Problem.
The answer must consist of the entire listing, repeated exactly.
-*-*-
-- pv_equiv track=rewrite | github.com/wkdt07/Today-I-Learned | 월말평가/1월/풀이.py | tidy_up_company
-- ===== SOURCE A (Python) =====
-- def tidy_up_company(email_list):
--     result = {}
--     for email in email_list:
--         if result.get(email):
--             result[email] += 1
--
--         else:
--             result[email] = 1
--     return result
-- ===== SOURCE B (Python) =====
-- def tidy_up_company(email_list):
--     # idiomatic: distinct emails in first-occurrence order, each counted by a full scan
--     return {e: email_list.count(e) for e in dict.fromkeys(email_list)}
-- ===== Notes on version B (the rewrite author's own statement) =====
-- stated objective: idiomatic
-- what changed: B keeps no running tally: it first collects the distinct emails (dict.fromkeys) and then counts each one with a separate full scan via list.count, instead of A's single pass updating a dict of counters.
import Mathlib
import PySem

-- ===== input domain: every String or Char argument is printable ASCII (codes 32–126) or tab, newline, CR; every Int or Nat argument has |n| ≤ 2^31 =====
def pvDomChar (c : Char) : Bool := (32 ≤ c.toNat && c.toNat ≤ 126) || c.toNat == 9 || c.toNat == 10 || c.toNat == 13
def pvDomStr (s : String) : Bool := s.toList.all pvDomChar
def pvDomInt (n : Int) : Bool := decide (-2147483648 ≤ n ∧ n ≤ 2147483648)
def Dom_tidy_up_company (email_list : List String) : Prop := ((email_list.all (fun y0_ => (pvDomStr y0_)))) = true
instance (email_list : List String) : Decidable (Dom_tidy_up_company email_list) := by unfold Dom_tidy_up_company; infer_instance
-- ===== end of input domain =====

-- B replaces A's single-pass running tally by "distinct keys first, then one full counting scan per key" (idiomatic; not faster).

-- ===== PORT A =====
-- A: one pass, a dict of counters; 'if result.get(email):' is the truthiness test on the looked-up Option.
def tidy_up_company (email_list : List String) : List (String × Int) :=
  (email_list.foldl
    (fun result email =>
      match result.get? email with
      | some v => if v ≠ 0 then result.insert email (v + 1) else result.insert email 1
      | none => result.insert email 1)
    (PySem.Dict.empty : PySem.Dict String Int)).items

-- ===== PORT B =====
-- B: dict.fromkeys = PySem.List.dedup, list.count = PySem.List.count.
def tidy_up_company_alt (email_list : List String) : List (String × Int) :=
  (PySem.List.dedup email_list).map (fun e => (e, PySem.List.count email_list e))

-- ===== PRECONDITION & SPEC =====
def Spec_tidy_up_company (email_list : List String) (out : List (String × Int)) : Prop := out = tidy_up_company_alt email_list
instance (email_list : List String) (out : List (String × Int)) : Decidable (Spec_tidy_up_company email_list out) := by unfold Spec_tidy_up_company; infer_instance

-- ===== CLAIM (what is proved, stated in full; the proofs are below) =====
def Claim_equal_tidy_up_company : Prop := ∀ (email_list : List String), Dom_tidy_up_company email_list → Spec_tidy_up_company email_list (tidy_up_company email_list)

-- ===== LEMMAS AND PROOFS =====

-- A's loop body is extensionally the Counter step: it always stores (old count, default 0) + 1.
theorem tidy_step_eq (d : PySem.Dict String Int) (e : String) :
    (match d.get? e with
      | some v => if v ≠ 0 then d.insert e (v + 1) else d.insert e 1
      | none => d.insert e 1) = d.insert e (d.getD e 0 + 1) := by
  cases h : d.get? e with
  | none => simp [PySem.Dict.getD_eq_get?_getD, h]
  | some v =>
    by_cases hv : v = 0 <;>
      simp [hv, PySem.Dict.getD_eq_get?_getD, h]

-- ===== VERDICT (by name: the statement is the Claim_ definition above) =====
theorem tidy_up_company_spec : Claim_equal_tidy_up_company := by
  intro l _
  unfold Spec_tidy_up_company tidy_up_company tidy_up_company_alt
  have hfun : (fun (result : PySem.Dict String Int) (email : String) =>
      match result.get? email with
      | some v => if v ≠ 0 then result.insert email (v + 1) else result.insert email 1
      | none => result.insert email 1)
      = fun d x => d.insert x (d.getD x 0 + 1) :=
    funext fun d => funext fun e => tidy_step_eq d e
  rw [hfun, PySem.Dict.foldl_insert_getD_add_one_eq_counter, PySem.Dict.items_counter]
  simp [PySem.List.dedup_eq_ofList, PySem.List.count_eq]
-*-*-
Solution to this task.
-- pv_equiv track=rewrite | github.com/wkdt07/Today-I-Learned | 월말평가/1월/풀이.py | tidy_up_company
-- ===== SOURCE A (Python) =====
-- def tidy_up_company(email_list):
--     result = {}
--     for email in email_list:
--         if result.get(email):
--             result[email] += 1
--
--         else:
--             result[email] = 1
--     return result
-- ===== SOURCE B (Python) =====
-- def tidy_up_company(email_list):
--     # idiomatic: distinct emails in first-occurrence order, each counted by a full scan
--     return {e: email_list.count(e) for e in dict.fromkeys(email_list)}
-- ===== Notes on version B (the rewrite author's own statement) =====
-- stated objective: idiomatic
-- what changed: B keeps no running tally: it first collects the distinct emails (dict.fromkeys) and then counts each one with a separate full scan via list.count, instead of A's single pass updating a dict of counters.
import Mathlib
import PySem

-- ===== input domain: every String or Char argument is printable ASCII (codes 32–126) or tab, newline, CR; every Int or Nat argument has |n| ≤ 2^31 =====
def pvDomChar (c : Char) : Bool := (32 ≤ c.toNat && c.toNat ≤ 126) || c.toNat == 9 || c.toNat == 10 || c.toNat == 13
def pvDomStr (s : String) : Bool := s.toList.all pvDomChar
def pvDomInt (n : Int) : Bool := decide (-2147483648 ≤ n ∧ n ≤ 2147483648)
def Dom_tidy_up_company (email_list : List String) : Prop := ((email_list.all (fun y0_ => (pvDomStr y0_)))) = true
instance (email_list : List String) : Decidable (Dom_tidy_up_company email_list) := by unfold Dom_tidy_up_company; infer_instance
-- ===== end of input domain =====

-- B replaces A's single-pass running tally by "distinct keys first, then one full counting scan per key" (idiomatic; not faster).

-- ===== PORT A =====
-- A: one pass, a dict of counters; 'if result.get(email):' is the truthiness test on the looked-up Option.
def tidy_up_company (email_list : List String) : List (String × Int) :=
  (email_list.foldl
    (fun result email =>
      match result.get? email with
      | some v => if v ≠ 0 then result.insert email (v + 1) else result.insert email 1
      | none => result.insert email 1)
    (PySem.Dict.empty : PySem.Dict String Int)).items

-- ===== PORT B =====
-- B: dict.fromkeys = PySem.List.dedup, list.count = PySem.List.count.
def tidy_up_company_alt (email_list : List String) : List (String × Int) :=
  (PySem.List.dedup email_list).map (fun e => (e, PySem.List.count email_list e))

-- ===== PRECONDITION & SPEC =====
def Spec_tidy_up_company (email_list : List String) (out : List (String × Int)) : Prop := out = tidy_up_company_alt email_list
instance (email_list : List String) (out : List (String × Int)) : Decidable (Spec_tidy_up_company email_list out) := by unfold Spec_tidy_up_company; infer_instance

-- ===== CLAIM (what is proved, stated in full; the proofs are below) =====
def Claim_equal_tidy_up_company : Prop := ∀ (email_list : List String), Dom_tidy_up_company email_list → Spec_tidy_up_company email_list (tidy_up_company email_list)

-- ===== LEMMAS AND PROOFS =====

-- A's loop body is extensionally the Counter step: it always stores (old count, default 0) + 1.
theorem tidy_step_eq (d : PySem.Dict String Int) (e : String) :
    (match d.get? e with
      | some v => if v ≠ 0 then d.insert e (v + 1) else d.insert e 1
      | none => d.insert e 1) = d.insert e (d.getD e 0 + 1) := by
  cases h : d.get? e with
  | none => simp [PySem.Dict.getD_eq_get?_getD, h]
  | some v =>
    by_cases hv : v = 0 <;>
      simp [hv, PySem.Dict.getD_eq_get?_getD, h]

-- ===== VERDICT (by name: the statement is the Claim_ definition above) =====
theorem tidy_up_company_spec : Claim_equal_tidy_up_company := by
  intro l _
  unfold Spec_tidy_up_company tidy_up_company tidy_up_company_alt
  have hfun : (fun (result : PySem.Dict String Int) (email : String) =>
      match result.get? email with
      | some v => if v ≠ 0 then result.insert email (v + 1) else result.insert email 1
      | none => result.insert email 1)
      = fun d x => d.insert x (d.getD x 0 + 1) :=
    funext fun d => funext fun e => tidy_step_eq d e
  rw [hfun, PySem.Dict.foldl_insert_getD_add_one_eq_counter, PySem.Dict.items_counter]
  simp [PySem.List.dedup_eq_ofList, PySem.List.count_eq]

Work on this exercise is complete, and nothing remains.